I hope you enjoy this lesson as much as I do.

In this lesson, you'll be able to explain the relationship between adjacent multiples of eight.

Your keywords are on the screen now, and these are adjacent and multiple.

I'd like you to repeat them after me.

Adjacent, multiple.

Fabulous.

Let's move on.

So adjacent means next to each other.

A multiple is the result of multiplying a number by another whole number.

And these are two keywords that you will see popping up in this lesson.

This lesson is all about representing and counting in eights as the eight-times table.

And we have two cycles here.

The first cycle is about adjacent multiples of eight.

Now remember, adjacent means next to.

So what I want you to think about is what do you think are the adjacent multiples of eight? So if I said 16 is a multiple of eight, what do you think that adjacent multiples would be? And in the second lesson cycle, we will be solving problems using our knowledge of the adjacent multiples of eight.

I'm really excited about this lesson, so let's get cracking.

In this lesson, you'll meet Andeep and Izzy.

Andeep writes multiples of eight in order and looks at adjacent numbers, numbers that are next to each other.

What patterns do you notice? Adjacent multiples have a difference of eight.

When moving down the column, the product increases by eight.

When moving up the column, the product decreases by eight.

So have a look at the table.

I would like you to tell me what the adjacent multiple is.

You can pause the video here.

So what did you get? 48 is the answer, and that's because we've added eight to 40.

Back to you.

Pause the video here to fill in the gap.

So what did you get? 56 is the correct answer.

Now adjacent multiples can also be represented on a number line, and you can see that on the screen now.

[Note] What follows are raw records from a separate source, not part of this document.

-- pv_equiv track=rewrite | github.com/piegeek/AlgorithmsPractice | Practice/COS_Pro_1급_Python/1급 Python_정답/Python 1급 정답_06.py | solution
-- ===== SOURCE A (Python) =====
-- def solution(start, locations):
--     answer = 0
--     min = 100 #here
--     max = 0
--     for i in locations:
--         if i < min:
--             min = i
--         if i > max:
--             max = i
--
--     if start <= min:
--         answer = max - start
--     elif start >= max:
--         answer = start - min
--     else:
--         if start - min < max - start:
--             answer = start - min + (max - min)
--         else:
--             answer = max - start + (max - min)
--
--     return answer
-- ===== SOURCE B (Python) =====
-- def solution(start, locations):
--     stops = sorted(locations)
--     lo, hi = stops[0], stops[-1]
--     left_first = abs(start - lo) + (hi - lo)
--     right_first = abs(start - hi) + (hi - lo)
--     return min(left_first, right_first)
-- ===== Notes on version B (the rewrite author's own statement) =====
-- stated objective: alternative
-- what changed: B sorts the stops, takes the two route ends from the sorted list, and returns the cheaper of the two sweep orders (left end first vs right end first), replacing A's sentinel-initialized min/max tracking loop and three-way branch; Pre_ excludes the empty list, on which B's stops[0] raises IndexError while A returns a sentinel artifact.
-- intended difference: On nonempty lists lying entirely above 100 with start > 100, or entirely below 0 with start < 0, A's extremes are stuck at its initializers min=100/max=0 so it measures travel to a phantom point (e.g. A(150,[200]) = 150); B uses the actual nearest/farthest stops (B(150,[200]) = 50), the intended travel distance. — e.g. on solution(150, [200]): A returns 150, B returns 50
-- outside the precondition, e.g. on solution(5, []): A returns -5, B raises IndexError
import Mathlib
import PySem

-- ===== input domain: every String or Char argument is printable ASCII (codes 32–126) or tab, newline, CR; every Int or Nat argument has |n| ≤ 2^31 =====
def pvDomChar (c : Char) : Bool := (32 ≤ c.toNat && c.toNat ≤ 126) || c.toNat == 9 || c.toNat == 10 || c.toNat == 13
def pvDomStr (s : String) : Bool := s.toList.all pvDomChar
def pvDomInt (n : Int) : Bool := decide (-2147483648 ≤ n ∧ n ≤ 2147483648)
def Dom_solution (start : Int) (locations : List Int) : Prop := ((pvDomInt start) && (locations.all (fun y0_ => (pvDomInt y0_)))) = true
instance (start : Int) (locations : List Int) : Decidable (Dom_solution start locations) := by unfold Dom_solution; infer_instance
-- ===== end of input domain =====

-- B sorts the stops, reads the route ends off the sorted list and returns the cheaper of the two sweep orders; on lists entirely above 100 (start > 100) or entirely below 0 (start < 0) A's sentinel-initialized extremes give an inflated answer (see D_), and on the empty list B raises where A returns a sentinel artifact (excluded by Pre_).

-- ===== PORT A =====
def solution (start : Int) (locations : List Int) : Int :=
  let st := locations.foldl (fun (p : Int × Int) i =>
    let mn := if i < p.1 then i else p.1
    let mx := if i > p.2 then i else p.2
    (mn, mx)) (100, 0)
  let mn := st.1
  let mx := st.2
  if start ≤ mn then mx - start
  else if start ≥ mx then start - mn
  else if start - mn < mx - start then start - mn + (mx - mn)
  else mx - start + (mx - mn)

-- ===== PORT B =====
def solution_alt (start : Int) (locations : List Int) : Int :=
  let stops := PySem.List.sorted locations (fun y => y) false
  let lo := (PySem.List.pyGet? stops 0).getD 0
  let hi := (PySem.List.pyGet? stops (-1)).getD 0
  let leftFirst := |start - lo| + (hi - lo)
  let rightFirst := |start - hi| + (hi - lo)
  min leftFirst rightFirst

-- ===== PRECONDITION & SPEC =====
-- Pre_ excludes only the empty list, on which B's stops[0] raises IndexError while A returns the sentinel artifact -start (or start-100).
def Pre_solution (start : Int) (locations : List Int) : Prop := locations ≠ []
instance (start : Int) (locations : List Int) : Decidable (Pre_solution start locations) := by unfold Pre_solution; infer_instance
def pvWitness_solution : Int × List Int := (30, [10, 80, 50])
-- On nonempty lists entirely above 100 with start > 100, or entirely below 0 with start < 0, A's extremes are stuck at its initializers min=100/max=0 so it measures travel to a phantom point (A(150,[200]) = 150); B uses the actual stops (B(150,[200]) = 50), the intended travel distance.
def D_solution (start : Int) (locations : List Int) : Prop :=
  locations ≠ [] ∧ (((∀ x ∈ locations, 100 < x) ∧ 100 < start) ∨ ((∀ x ∈ locations, x < 0) ∧ start < 0))
instance (start : Int) (locations : List Int) : Decidable (D_solution start locations) := by unfold D_solution; infer_instance
def Spec_solution (start : Int) (locations : List Int) (out : Int) : Prop := ¬ D_solution start locations → out = solution_alt start locations
instance (start : Int) (locations : List Int) (out : Int) : Decidable (Spec_solution start locations out) := by unfold Spec_solution; infer_instance
def pvDiffWitness_solution : Int × List Int := (150, [200])
def pvDiffWitnessOut_solution : Int × Int := (150, 50)

-- ===== CLAIM (what is proved, stated in full; the proofs are below) =====
def Claim_unchanged_solution : Prop := ∀ (start : Int) (locations : List Int), Dom_solution start locations → Pre_solution start locations → Spec_solution start locations (solution start locations)
def Claim_changed_solution : Prop := Dom_solution (pvDiffWitness_solution.1) (pvDiffWitness_solution.2) ∧ Pre_solution (pvDiffWitness_solution.1) (pvDiffWitness_solution.2) ∧ D_solution (pvDiffWitness_solution.1) (pvDiffWitness_solution.2) ∧ solution (pvDiffWitness_solution.1) (pvDiffWitness_solution.2) = pvDiffWitnessOut_solution.1 ∧ solution_alt (pvDiffWitness_solution.1) (pvDiffWitness_solution.2) = pvDiffWitnessOut_solution.2 ∧ pvDiffWitnessOut_solution.1 ≠ pvDiffWitnessOut_solution.2
def Claim_exact_solution : Prop := ∀ (start : Int) (locations : List Int), Dom_solution start locations → Pre_solution start locations → D_solution start locations → solution start locations ≠ solution_alt start locations

-- ===== LEMMAS AND PROOFS =====

-- A's fold computes the running min and max of the list starting from the sentinels.
theorem foldA_minmax (l : List Int) (a b : Int) :
    l.foldl (fun (p : Int × Int) i =>
      let mn := if i < p.1 then i else p.1
      let mx := if i > p.2 then i else p.2
      (mn, mx)) (a, b) = (l.foldl min a, l.foldl max b) := by
  induction l generalizing a b with
  | nil => rfl
  | cons x t ih =>
      simp only [List.foldl_cons]
      rw [ih]
      congr 1 <;>
        · congr 1
          simp [min_def, max_def]
          omega

theorem foldl_min_of_le (l : List Int) (a : Int) (h : ∀ y ∈ l, a ≤ y) : l.foldl min a = a := by
  induction l with
  | nil => rfl
  | cons x t ih =>
      simp only [List.foldl_cons]
      rw [min_eq_left (h x (by simp))]
      exact ih fun y hy => h y (by simp [hy])

theorem foldl_max_of_ge (l : List Int) (a : Int) (h : ∀ y ∈ l, y ≤ a) : l.foldl max a = a := by
  induction l with
  | nil => rfl
  | cons x t ih =>
      simp only [List.foldl_cons]
      rw [max_eq_left (h x (by simp))]
      exact ih fun y hy => h y (by simp [hy])

theorem foldl_min_eq_of_isMin (l : List Int) (a lo : Int)
    (hmem : lo ∈ l) (hle : ∀ y ∈ l, lo ≤ y) : l.foldl min a = min a lo := by
  induction l generalizing a with
  | nil => simp at hmem
  | cons x t ih =>
      simp only [List.foldl_cons]
      by_cases hm : lo ∈ t
      · rw [ih (min a x) hm (fun y hy => hle y (by simp [hy]))]
        have hx : lo ≤ x := hle x (by simp)
        simp [min_def]; omega
      · have hx : lo = x := by
          rcases List.mem_cons.mp hmem with h | h
          · exact h
          · exact absurd h hm
        subst hx
        exact foldl_min_of_le t (min a lo)
          (fun y hy => le_trans (min_le_right a lo) (hle y (by simp [hy])))

theorem foldl_max_eq_of_isMax (l : List Int) (a hi : Int)
    (hmem : hi ∈ l) (hge : ∀ y ∈ l, y ≤ hi) : l.foldl max a = max a hi := by
  induction l generalizing a with
  | nil => simp at hmem
  | cons x t ih =>
      simp only [List.foldl_cons]
      by_cases hm : hi ∈ t
      · rw [ih (max a x) hm (fun y hy => hge y (by simp [hy]))]
        have hx : x ≤ hi := hge x (by simp)
        simp [max_def]; omega
      · have hx : hi = x := by
          rcases List.mem_cons.mp hmem with h | h
          · exact h
          · exact absurd h hm
        subst hx
        exact foldl_max_of_ge t (max a hi)
          (fun y hy => le_trans (hge y (by simp [hy])) (le_max_right a hi))

-- In a (≤)-pairwise list every element is bounded by the last element.
theorem getLastD_isMax (l : List Int) (hpw : l.Pairwise (fun a b : Int => a ≤ b)) :
    ∀ y ∈ l, y ≤ l.getLast?.getD 0 := by
  induction l with
  | nil => simp
  | cons x t ih =>
      cases t with
      | nil => simp
      | cons z w =>
          intro y hy
          have hpw' := (List.pairwise_cons.mp hpw).2
          have hlast : (x :: z :: w).getLast?.getD 0 = (z :: w).getLast?.getD 0 := by
            simp [List.getLast?_cons_cons]
          rw [hlast]
          rcases List.mem_cons.mp hy with h | h
          · subst h
            exact le_trans ((List.pairwise_cons.mp hpw).1 z (by simp))
              (ih hpw' z (by simp))
          · exact ih hpw' y h

theorem getLastD_mem (l : List Int) (h : l ≠ []) : l.getLast?.getD 0 ∈ l := by
  rw [List.getLast?_eq_some_getLast h]
  exact List.getLast_mem h

-- For nonempty locations, B's lo/hi are a member that is a lower (resp. upper) bound.
theorem sorted_ends (l : List Int) (h : l ≠ []) :
    ∃ lo hi : Int,
      (PySem.List.pyGet? (PySem.List.sorted l (fun y => y) false) 0).getD 0 = lo ∧
      (PySem.List.pyGet? (PySem.List.sorted l (fun y => y) false) (-1)).getD 0 = hi ∧
      lo ∈ l ∧ hi ∈ l ∧ (∀ y ∈ l, lo ≤ y) ∧ (∀ y ∈ l, y ≤ hi) := by
  have hperm : (PySem.List.sorted l (fun y => y) false).Perm l := PySem.List.sorted_perm l _ _
  have hpw : (PySem.List.sorted l (fun y => y) false).Pairwise (fun a b : Int => a ≤ b) := by
    simpa using PySem.List.sorted_pairwise l (fun y => y)
  have hne : PySem.List.sorted l (fun y => y) false ≠ [] :=
    fun hnil => h (List.Perm.eq_nil (hnil ▸ hperm.symm))
  obtain ⟨m, t, hmt⟩ := List.exists_cons_of_ne_nil hne
  refine ⟨m, (PySem.List.sorted l (fun y => y) false).getLast?.getD 0, ?_, ?_, ?_, ?_, ?_, ?_⟩
  · rw [hmt, PySem.List.pyGet?_zero_cons]; rfl
  · rw [PySem.List.pyGet?_neg_one]
  · exact hperm.mem_iff.mp (by rw [hmt]; simp)
  · exact hperm.mem_iff.mp (getLastD_mem _ hne)
  · exact fun y hy => PySem.List.key_head_sorted_le l (fun y => y) hmt y hy
  · exact fun y hy => getLastD_isMax _ hpw y (hperm.mem_iff.mpr hy)

theorem solution_eq_cases (start : Int) (l : List Int) (h : l ≠ []) :
    ∃ lo hi : Int, lo ∈ l ∧ hi ∈ l ∧ (∀ y ∈ l, lo ≤ y) ∧ (∀ y ∈ l, y ≤ hi) ∧
      solution start l = (
        let mn := min 100 lo
        let mx := max 0 hi
        if start ≤ mn then mx - start
        else if start ≥ mx then start - mn
        else if start - mn < mx - start then start - mn + (mx - mn)
        else mx - start + (mx - mn)) ∧
      solution_alt start l = min (|start - lo| + (hi - lo)) (|start - hi| + (hi - lo)) := by
  obtain ⟨lo, hi, hlo, hhi, hlmem, hhmem, hlle, hhge⟩ := sorted_ends l h
  refine ⟨lo, hi, hlmem, hhmem, hlle, hhge, ?_, ?_⟩
  · simp only [solution]
    rw [foldA_minmax, foldl_min_eq_of_isMin l 100 lo hlmem hlle,
        foldl_max_eq_of_isMax l 0 hi hhmem hhge]
  · simp only [solution_alt]
    rw [hlo, hhi]

theorem solution_spec : Claim_unchanged_solution := by
  intro start l _ hpre hD
  unfold Pre_solution at hpre
  unfold D_solution at hD
  obtain ⟨lo, hi, hlmem, hhmem, hlle, hhge, hA, hB⟩ := solution_eq_cases start l hpre
  show solution start l = solution_alt start l
  rw [hA, hB]
  have hlohi : lo ≤ hi := hhge lo hlmem
  have hc1 : ¬(100 < lo ∧ 100 < start) := by
    intro hx
    exact hD ⟨hpre, Or.inl ⟨fun x hx2 => lt_of_lt_of_le hx.1 (hlle x hx2), hx.2⟩⟩
  have hc2 : ¬(hi < 0 ∧ start < 0) := by
    intro hx
    exact hD ⟨hpre, Or.inr ⟨fun x hx2 => lt_of_le_of_lt (hhge x hx2) hx.1, hx.2⟩⟩
  rcases abs_cases (start - lo) with ⟨e1, f1⟩ | ⟨e1, f1⟩ <;>
    rcases abs_cases (start - hi) with ⟨e2, f2⟩ | ⟨e2, f2⟩ <;>
      rw [e1, e2] <;> simp only [min_def, max_def] <;> split_ifs <;> omega

theorem solution_tight : Claim_exact_solution := by
  intro start l _ hpre hD
  unfold Pre_solution at hpre
  unfold D_solution at hD
  obtain ⟨lo, hi, hlmem, hhmem, hlle, hhge, hA, hB⟩ := solution_eq_cases start l hpre
  rw [hA, hB]
  have hlohi : lo ≤ hi := hhge lo hlmem
  rcases hD.2 with ⟨hall, hs⟩ | ⟨hall, hs⟩
  · have hlo : 100 < lo := hall lo hlmem
    have hhi2 : 100 < hi := hall hi hhmem
    rcases abs_cases (start - lo) with ⟨e1, f1⟩ | ⟨e1, f1⟩ <;>
      rcases abs_cases (start - hi) with ⟨e2, f2⟩ | ⟨e2, f2⟩ <;>
        rw [e1, e2] <;> simp only [min_def, max_def] <;> split_ifs <;> omega
  · have hlo : lo < 0 := hall lo hlmem
    have hhi2 : hi < 0 := hall hi hhmem
    rcases abs_cases (start - lo) with ⟨e1, f1⟩ | ⟨e1, f1⟩ <;>
      rcases abs_cases (start - hi) with ⟨e2, f2⟩ | ⟨e2, f2⟩ <;>
        rw [e1, e2] <;> simp only [min_def, max_def] <;> split_ifs <;> omega

-- ===== VERDICT (by name: the statement is the Claim_ definition above) =====
theorem solution_changed : Claim_changed_solution := by unfold Claim_changed_solution; decide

Adjacent multiples of eight are zero and 16.

So you can see that zero is an adjacent multiple of eight, we've subtracted eight, and to get from eight to 16, we've added eight.

So the adjacent multiples of 80 are? Back to you.

You can pause the video here, have a go.

So what did you get? You should have got 72 and 88.

You would've got 72 by subtracting eight from 80, and you would've got 88 by adding eight to 80.

Back to you again, I'd like you to fill in the blank.

So how did you do? You should have got 40, and that's because you are adding eight to 32.

You can record an adjacent multiple using a mixed-operation equation.

And this is how you do that.

You know that one group of eight is eight, so eight equals one times eight.

16 is one group of eight, add eight, so 16 equals one times eight add eight.

Two times eight is equal to one times eight, add eight.

And that's your mixed-operation equation.

So let's now have a look at 24.

We know that three groups of eight is equal to 24.

Now if we then subtract eight, we end up with our adjacent multiple of 16.

16 is three groups of eight, subtract eight.

So 16 equals three groups of eight, subtract eight.

And if we were to record this as a mixed operation, we could write two times eight is equal to three times eight takeaway eight.

Adjacent multiples can also be represented on a number line.

40 add eight is 48.

You can write this as six times eight equals five times eight add eight, and 48 is equal to five groups of eight add eight.

Now let's have a look at what happens when our adjacent multiple is 80.

So we know that 10 times eight is equal to 11 times eight take away eight.

So 80 is equal to 11 groups of eight, subtract eight.

Back to you.

You're going to be completing the equation.

You can pause the video here.

So what did you get? Well, we're going from 64 to 56, and we've subtracted eight.

So if we know that 64 is eight times eight, we've subtracted eight, and then we end up with 56, so that should have been your equation.

If you got that, well done.

So your task for lesson cycle one.

For question one, you are going to be finding the missing multiples.

For question two, you're going to find the missing adjacent multiples, and then you're going to complete the mixed operation equations.

Remember to use what you know and your table facts of the eight times tables to help you.

And then, for 2B, you're going to write your own.

So, for example, 48 to 56.

So 56 is equal to six times eight add four.

Are there any other equations that you can write based on the eight times tables? You can pause the video here, click play when you're ready to rejoin us.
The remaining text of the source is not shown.